While we acknowledge that there are no one-size-fits-all solutions to today’s complex and diverse challenges, and that the process begins from different starting points, a closer look at the negotiations of the COP26 and ongoing actions around climate change can help us identify locations and processes that promote injustices and inequalities in preparations for the COP27 in Sharm El-Sheikh, Egypt. We want to take a look at the actions around the COP26 sub-goals concerning mitigation, adaptation, finance, and collaboration which are creating challenges and opportunities to promote justice and equity in climate action processes. We argue that addressing past, current, and potential future injustices and inequalities with the speed and urgency the climate crisis demands is important to trigger interest in meaningful and sustainable actions to achieve the goals set out in the Paris Agreement and the SDGs.

Mitigation

The first goal of COP26 and one of the Paris Agreement objectives is to “secure global net zero and keep 1.5 degrees within reach”. The IPCC firmly places the responsibility of mitigating climate change on humans: “a human intervention to reduce the sources or enhance the sinks of greenhouse gases”. Yet, as shown by COP26 in Glasgow, where historical tensions between countries at different stages of social and economic development were again visible, there is no agreement on the scale, shape, and scope of the intervention. At issue were demands from low-income countries to forge development pathways, just like higher-income countries did, to meet the needs of growing populations, and for higher-income countries to finally honour the support they pledged for adaptation measures, especially to make amends for their historically much larger contributions to climate change.

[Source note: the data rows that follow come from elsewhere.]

-- pv_equiv track=rewrite | github.com/anurag-198/CarManufacturingProblem | model/players.py | maximums
-- ===== SOURCE A (Python) =====
-- def maximums(list):
--     max_distance = - 1
--     result = []
--     for (distance, a) in list:
--         if distance < max_distance:
--             pass
--         else:
--             if distance == max_distance:
--                 result.append(a)
--             else:
--                 max_distance = distance
--                 result = [a]
--     return result
-- ===== SOURCE B (Python) =====
-- def maximums(list):
--     max_distance = -1
--     for (distance, a) in list:
--         if distance > max_distance:
--             max_distance = distance
--     return [a for (distance, a) in list if distance == max_distance]
-- ===== Notes on version B (the rewrite author's own statement) =====
-- stated objective: simpler
-- what changed: Replaces A's single pass maintaining a result list (rebuilt on each new maximum) by two passes: one to find the maximum distance (floored at -1), then a comprehension collecting the tied elements.
import Mathlib
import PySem

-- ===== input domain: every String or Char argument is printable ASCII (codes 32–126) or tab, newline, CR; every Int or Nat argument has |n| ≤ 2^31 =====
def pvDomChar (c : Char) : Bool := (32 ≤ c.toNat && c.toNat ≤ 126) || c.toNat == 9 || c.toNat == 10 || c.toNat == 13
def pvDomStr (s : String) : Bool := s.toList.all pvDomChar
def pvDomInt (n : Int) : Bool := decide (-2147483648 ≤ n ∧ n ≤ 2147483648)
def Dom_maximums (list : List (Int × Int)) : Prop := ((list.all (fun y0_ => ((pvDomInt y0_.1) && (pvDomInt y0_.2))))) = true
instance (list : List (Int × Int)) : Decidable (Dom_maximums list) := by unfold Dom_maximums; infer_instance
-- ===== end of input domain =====

-- B replaces A's single pass maintaining a rebuilt result list by two simpler passes: find the maximum distance (floored at -1), then collect the tied elements (objective: simpler).


-- ===== PORT A =====
def maximums (list : List (Int × Int)) : List Int :=
  (list.foldl (fun (st : Int × List Int) (p : Int × Int) =>
    if p.1 < st.1 then st
    else if p.1 = st.1 then (st.1, st.2 ++ [p.2])
    else (p.1, [p.2])) (-1, [])).2

-- ===== PORT B =====
def maximums_alt (list : List (Int × Int)) : List Int :=
  let max_distance := list.foldl (fun m (p : Int × Int) => if p.1 > m then p.1 else m) (-1)
  list.filterMap (fun p => if p.1 = max_distance then some p.2 else none)

-- ===== PRECONDITION & SPEC =====
def Spec_maximums (list : List (Int × Int)) (out : List Int) : Prop := out = maximums_alt list
instance (list : List (Int × Int)) (out : List Int) : Decidable (Spec_maximums list out) := by unfold Spec_maximums; infer_instance

-- ===== CLAIM (what is proved, stated in full; the proofs are below) =====
def Claim_equal_maximums : Prop := ∀ (list : List (Int × Int)), Dom_maximums list → Spec_maximums list (maximums list)

-- ===== LEMMAS AND PROOFS =====

-- ===== VERDICT (by name: the statement is the Claim_ definition above) =====
-- the foldl of A's loop body, named for the induction
def aStep (st : Int × List Int) (p : Int × Int) : Int × List Int :=
  if p.1 < st.1 then st
  else if p.1 = st.1 then (st.1, st.2 ++ [p.2])
  else (p.1, [p.2])

def bMax (m : Int) (l : List (Int × Int)) : Int :=
  l.foldl (fun m (p : Int × Int) => if p.1 > m then p.1 else m) m

theorem le_bMax (m : Int) (l : List (Int × Int)) : m ≤ bMax m l := by
  induction l generalizing m with
  | nil => simp [bMax]
  | cons h t ih =>
    simp only [bMax, List.foldl_cons]
    split
    · exact le_trans (le_of_lt (by assumption)) (ih h.1)
    · exact ih m

theorem loop_invariant (l : List (Int × Int)) (m : Int) (r : List Int) :
    (l.foldl aStep (m, r)).2 =
      (if bMax m l = m then r else []) ++
        l.filterMap (fun p => if p.1 = bMax m l then some p.2 else none) := by
  induction l generalizing m r with
  | nil => simp [bMax]
  | cons h t ih =>
    have hmax : bMax m (h :: t) = bMax (if h.1 > m then h.1 else m) t := by
      simp [bMax]
    rcases lt_trichotomy h.1 m with hlt | heq | hgt
    · have hM : bMax m (h :: t) = bMax m t := by
        rw [hmax, if_neg (by omega)]
      have hne : ¬ h.1 = bMax m t := by
        have := le_bMax m t; omega
      rw [List.foldl_cons, List.filterMap_cons, hM]
      simp only [aStep, if_pos hlt, if_neg hne]
      exact ih m r
    · have hM : bMax m (h :: t) = bMax m t := by
        rw [hmax]; split <;> simp_all
      rw [List.foldl_cons, List.filterMap_cons, hM]
      simp only [aStep, if_neg (by omega : ¬ h.1 < m), if_pos heq]
      rw [ih m (r ++ [h.2])]
      by_cases hc : bMax m t = m
      · rw [if_pos hc, if_pos hc, if_pos (by omega : h.1 = bMax m t)]
        simp
      · rw [if_neg hc, if_neg hc, if_neg (by have := le_bMax m t; omega : ¬ h.1 = bMax m t)]
    · have hM : bMax m (h :: t) = bMax h.1 t := by
        rw [hmax, if_pos hgt]
      have hMm : ¬ bMax h.1 t = m := by
        have := le_bMax h.1 t; omega
      rw [List.foldl_cons, List.filterMap_cons, hM]
      simp only [aStep, if_neg (by omega : ¬ h.1 < m), if_neg (by omega : ¬ h.1 = m),
        if_neg hMm]
      rw [ih h.1 [h.2]]
      by_cases hc : bMax h.1 t = h.1
      · rw [if_pos hc, if_pos (by omega : h.1 = bMax h.1 t)]
        simp
      · rw [if_neg hc, if_neg (by omega : ¬ h.1 = bMax h.1 t)]

-- ===== VERDICT (by name: the statement is the Claim_ definition above) =====
theorem maximums_spec : Claim_equal_maximums := by
  intro list _
  unfold Spec_maximums maximums maximums_alt
  have h := loop_invariant list (-1) []
  unfold aStep bMax at h
  rw [h]
  split <;> simp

Given the threat of inequalities and injustices induced by climate change, the major obstacle to climate negotiations and mitigation efforts is not the development demands of low-income countries, but the growing social and economic inequalities between countries, largely fuelled by the fossil energy system and further catalysed by the global Covid-19 pandemic. One effect of these growing inequalities is a lack of political, social, and economic agency and capacity (financial, technological, human, institutional, governance) in low-income countries to meet the urgent needs of current and future populations, despite the abundance of both human and natural resources. Sluggish climate action puts countries of the Global South between “a rock and a hard place” because of the pressure from populations already experiencing a lack of basic needs as well as the calamitous impacts of climate change induced events on lives and livelihoods.

Yet, policy contradictions by high-income countries and regions, such as the one made most recently by the European Commission to label natural gas, a fossil fuel that contributes significantly to climate change, a “transitional” fuel, shed doubt on the urgency of efforts to mitigate climate change. Moreover, such actions risk compromising climate change commitments and responsibilities such as the Nationally Determined Contributions (NDCs). While delayed climate change mitigation efforts have immediate and long-term consequences for Europeans, they especially hurt the vulnerable inhabitants of the Global South, who suffer disproportionally from climate change-induced inequalities and injustices. Such delays in fulfilling climate change commitments and responsibilities are a deferment of justice and equity, and put at risk the lives and livelihoods of current and future generations around the world. The swift mitigation of climate change is not attainable or sustainable in the absence of just and equitable climate action and sustainable development processes. To improve negotiations and outcomes at COP27, the world must understand and meaningfully address the diverse and broader obstacles that could compromise the achievement of the SDGs and the Paris Agreement.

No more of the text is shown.